1. Role Overview
Mercor is collaborating with a leading AI research team to advance DeepResearch-2-App pipelines that simulate real-world code generation tasks. We’re seeking senior-level software engineers to serve as independent evaluators and supervisors in this process. You’ll help assess and refine AI-generated code across a wide range of domain-specific scenarios, with a focus on feasibility, functionality, and test coverage.
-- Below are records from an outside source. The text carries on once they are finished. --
-- pv_equiv track=rewrite | github.com/DrShIkIgAmy/CodeRockBattle | tasks/task_15.py | get_variations_single
-- ===== SOURCE A (Python) =====
-- def get_variations_single(hint: list, order= 5):
--     hint = hint[0]
--     if hint > order:
--         return None
--     if hint == order:
--         return [[1]*order]
--     lst = []
--     for i in range(order - hint + 1):
--         tmp = [0]*i+[1]*hint+[0]*(order - hint -i)
--         lst.append(tmp)
--     return lst
-- ===== SOURCE B (Python) =====
-- def get_variations_single(hint: list, order=5):
--     h = hint[0]
--     if h > order:
--         return None
--     # first placement: block of ones at the left, zeros to the right
--     row = [1] * h + [0] * (order - h)
--     rows = [row.copy()]
--     # slide the block one step right each iteration: prepend 0, drop the last 0
--     for _ in range(order - h):
--         row.insert(0, 0)
--         row.pop()
--         rows.append(row.copy())
--     return rows
-- ===== Notes on version B (the rewrite author's own statement) =====
-- stated objective: alternative
-- what changed: Replaces per-row reconstruction by three concatenations inside a range loop with a single mutable row that is slid right one step per iteration (prepend 0, pop the trailing 0), appending copies; the hint==order special case disappears because zero slides naturally yield [[1]*order].
import Mathlib
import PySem

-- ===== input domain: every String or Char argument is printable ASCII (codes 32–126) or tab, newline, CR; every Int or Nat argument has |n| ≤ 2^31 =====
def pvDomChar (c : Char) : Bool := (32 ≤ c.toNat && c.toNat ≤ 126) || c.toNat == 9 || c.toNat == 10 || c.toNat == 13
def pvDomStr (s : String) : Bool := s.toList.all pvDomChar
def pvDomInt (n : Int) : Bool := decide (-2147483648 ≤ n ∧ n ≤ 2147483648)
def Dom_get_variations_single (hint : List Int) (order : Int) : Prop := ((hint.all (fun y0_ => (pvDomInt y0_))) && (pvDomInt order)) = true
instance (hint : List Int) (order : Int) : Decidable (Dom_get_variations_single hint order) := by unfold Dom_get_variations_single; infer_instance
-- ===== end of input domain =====

-- B slides a single row (prepend 0, drop the trailing element) instead of rebuilding every row
-- from three concatenations; same results, no hint==order special case needed (objective: alternative).

-- ===== PORT A =====
def get_variations_single (hint : List Int) (order : Int) : Option (List (List Int)) :=
  match PySem.List.pyGet? hint 0 with
  | none => none  -- Python raises IndexError on empty hint; excluded by Pre_
  | some h =>
    if h > order then none
    else if h = order then some [List.replicate order.toNat 1]
    else some ((PySem.List.pyRange 0 (order - h + 1) 1).foldl
        (fun lst i => lst ++ [List.replicate i.toNat 0 ++ List.replicate h.toNat 1
                              ++ List.replicate (order - h - i).toNat 0]) [])

-- ===== PORT B =====
-- the slide loop: n remaining slides; each step the row gains a leading 0 and loses its last entry
def gvsSlide : Nat → List Int → List (List Int)
  | 0, row => [row]
  | n+1, row => row :: gvsSlide n (0 :: row.dropLast)

def get_variations_single_alt (hint : List Int) (order : Int) : Option (List (List Int)) :=
  match PySem.List.pyGet? hint 0 with
  | none => none  -- B also raises IndexError on empty hint; excluded by Pre_
  | some h =>
    if h > order then none
    else some (gvsSlide (order - h).toNat
                 (List.replicate h.toNat 1 ++ List.replicate (order - h).toNat 0))

-- ===== PRECONDITION & SPEC =====
-- Pre_ excludes only the empty hint list, on which both Pythons raise IndexError.
def Pre_get_variations_single (hint : List Int) (order : Int) : Prop := hint ≠ []
instance (hint : List Int) (order : Int) : Decidable (Pre_get_variations_single hint order) := by unfold Pre_get_variations_single; infer_instance
def pvWitness_get_variations_single : List Int × Int := ([2], 5)

def Spec_get_variations_single (hint : List Int) (order : Int) (out : Option (List (List Int))) : Prop := out = get_variations_single_alt hint order
instance (hint : List Int) (order : Int) (out : Option (List (List Int))) : Decidable (Spec_get_variations_single hint order out) := by unfold Spec_get_variations_single; infer_instance

-- ===== CLAIM (what is proved, stated in full; the proofs are below) =====
def Claim_equal_get_variations_single : Prop := ∀ (hint : List Int) (order : Int), Dom_get_variations_single hint order → Pre_get_variations_single hint order → Spec_get_variations_single hint order (get_variations_single hint order)

-- ===== LEMMAS AND PROOFS =====

-- sliding a block row n times produces exactly the n+1 concatenation-built rows
lemma gvs_eq (n : Nat) : ∀ (ones : List Int),
    gvsSlide n (ones ++ List.replicate n 0)
      = (List.range (n+1)).map (fun i => List.replicate i (0:Int) ++ ones ++ List.replicate (n-i) 0) := by
  induction n with
  | zero => intro ones; simp [gvsSlide]
  | succ n ih =>
    intro ones
    have hdrop : (ones ++ List.replicate (n+1) (0:Int)).dropLast = ones ++ List.replicate n 0 := by
      rw [List.replicate_succ', ← List.append_assoc, List.dropLast_concat]
    have hstep : gvsSlide (n+1) (ones ++ List.replicate (n+1) (0:Int))
        = (ones ++ List.replicate (n+1) 0) :: gvsSlide n ((0 :: ones) ++ List.replicate n 0) := by
      simp [gvsSlide, hdrop]
    rw [hstep, ih (0 :: ones)]
    conv_rhs => rw [List.range_succ_eq_map, List.map_cons, List.map_map]
    have hf : ((fun i => List.replicate i (0:Int) ++ ones ++ List.replicate (n+1-i) 0) ∘ Nat.succ)
        = fun i => List.replicate i (0:Int) ++ (0 :: ones) ++ List.replicate (n-i) 0 := by
      funext i
      simp only [Function.comp_apply, Nat.succ_sub_succ]
      simp [List.replicate_succ']
    simp only [hf]
    simp

-- main case h < order: A's range-loop equals B's slide
lemma gvs_main (h order : Int) (hlt : h < order) :
    ((PySem.List.pyRange 0 (order - h + 1) 1).foldl
        (fun lst i => lst ++ [List.replicate i.toNat 0 ++ List.replicate h.toNat 1
                              ++ List.replicate (order - h - i).toNat 0]) [])
      = gvsSlide (order - h).toNat
          (List.replicate h.toNat 1 ++ List.replicate (order - h).toNat 0) := by
  set m : Int := order - h with hm
  have hm1 : 0 < m := by omega
  rw [PySem.List.foldl_append_singleton_eq_map, List.nil_append]
  rw [PySem.List.pyRange_one, List.map_map]
  have hto : (m + 1 - 0).toNat = m.toNat + 1 := by omega
  rw [hto, gvs_eq m.toNat (List.replicate h.toNat 1)]
  apply List.map_congr_left
  intro k hk
  have hk' : k < m.toNat + 1 := List.mem_range.mp hk
  have h1 : ((0:Int) + (k:Int)).toNat = k := by omega
  have h2 : (m - ((0:Int) + (k:Int))).toNat = m.toNat - k := by omega
  simp only [Function.comp, h1, h2]

lemma equiv_all (hint : List Int) (order : Int) :
    get_variations_single hint order = get_variations_single_alt hint order := by
  cases hget : PySem.List.pyGet? hint 0 with
  | none => simp [get_variations_single, get_variations_single_alt, hget]
  | some h =>
    by_cases hgt : h > order
    · simp [get_variations_single, get_variations_single_alt, hget, hgt]
    · by_cases heq : h = order
      · have h0 : (order - h).toNat = 0 := by omega
        simp [get_variations_single, get_variations_single_alt, hget, heq, gvsSlide]
      · have hlt : h < order := by omega
        simp only [get_variations_single, get_variations_single_alt, hget, if_neg hgt, if_neg heq]
        rw [gvs_main h order hlt]

-- ===== VERDICT (by name: the statement is the Claim_ definition above) =====
theorem get_variations_single_spec : Claim_equal_get_variations_single := by
  intro hint order _ _
  unfold Spec_get_variations_single
  exact equiv_all hint order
This is a part-time, project-based contract ideal for highly experienced engineers looking to contribute to cutting-edge AI evaluation.
2. Key Responsibilities
• Review domain-generated prompts and assess their feasibility from a coding perspective
• Supervise model outputs and validate Docker file execution
• Design and implement 40–60 unit tests per evaluation set
• Review peer-generated unit tests for completeness and robustness
• Execute unit tests and confirm code performance and reliability
3. Ideal Qualifications
• 6+ years of professional software engineering experience
• Deep specialization in backend or full-stack development, with testing and evaluation experience
• Strong ability to assess technical feasibility and debug complex systems
• Experience with Docker and automated testing frameworks
• Detail-oriented mindset and ability to provide structured technical feedback
4. More About the Opportunity
• Remote and asynchronous — set your own schedule
• Estimated workload: ~20 hours per week
• Project-based contract, with ongoing need for evaluations
5. Compensation & Contract Terms
• $120/hour for all services rendered
• Paid weekly via Stripe Connect
• You’ll be classified as an independent contractor
6. Application Process
• Submit your resume to get started
• Complete a brief form to detail your technical expertise
• If selected, you’ll receive onboarding materials and sample tasks
We consider all qualified applicants without regard to legally protected characteristics and provide reasonable accommodations upon request.
Mercor partners with leading AI labs and enterprises to train frontier models using human expertise. You will work on projects that focus on training and enhancing AI systems. You will be paid competitively, collaborate with leading researchers, and help shape the next generation of AI systems in your area of expertise.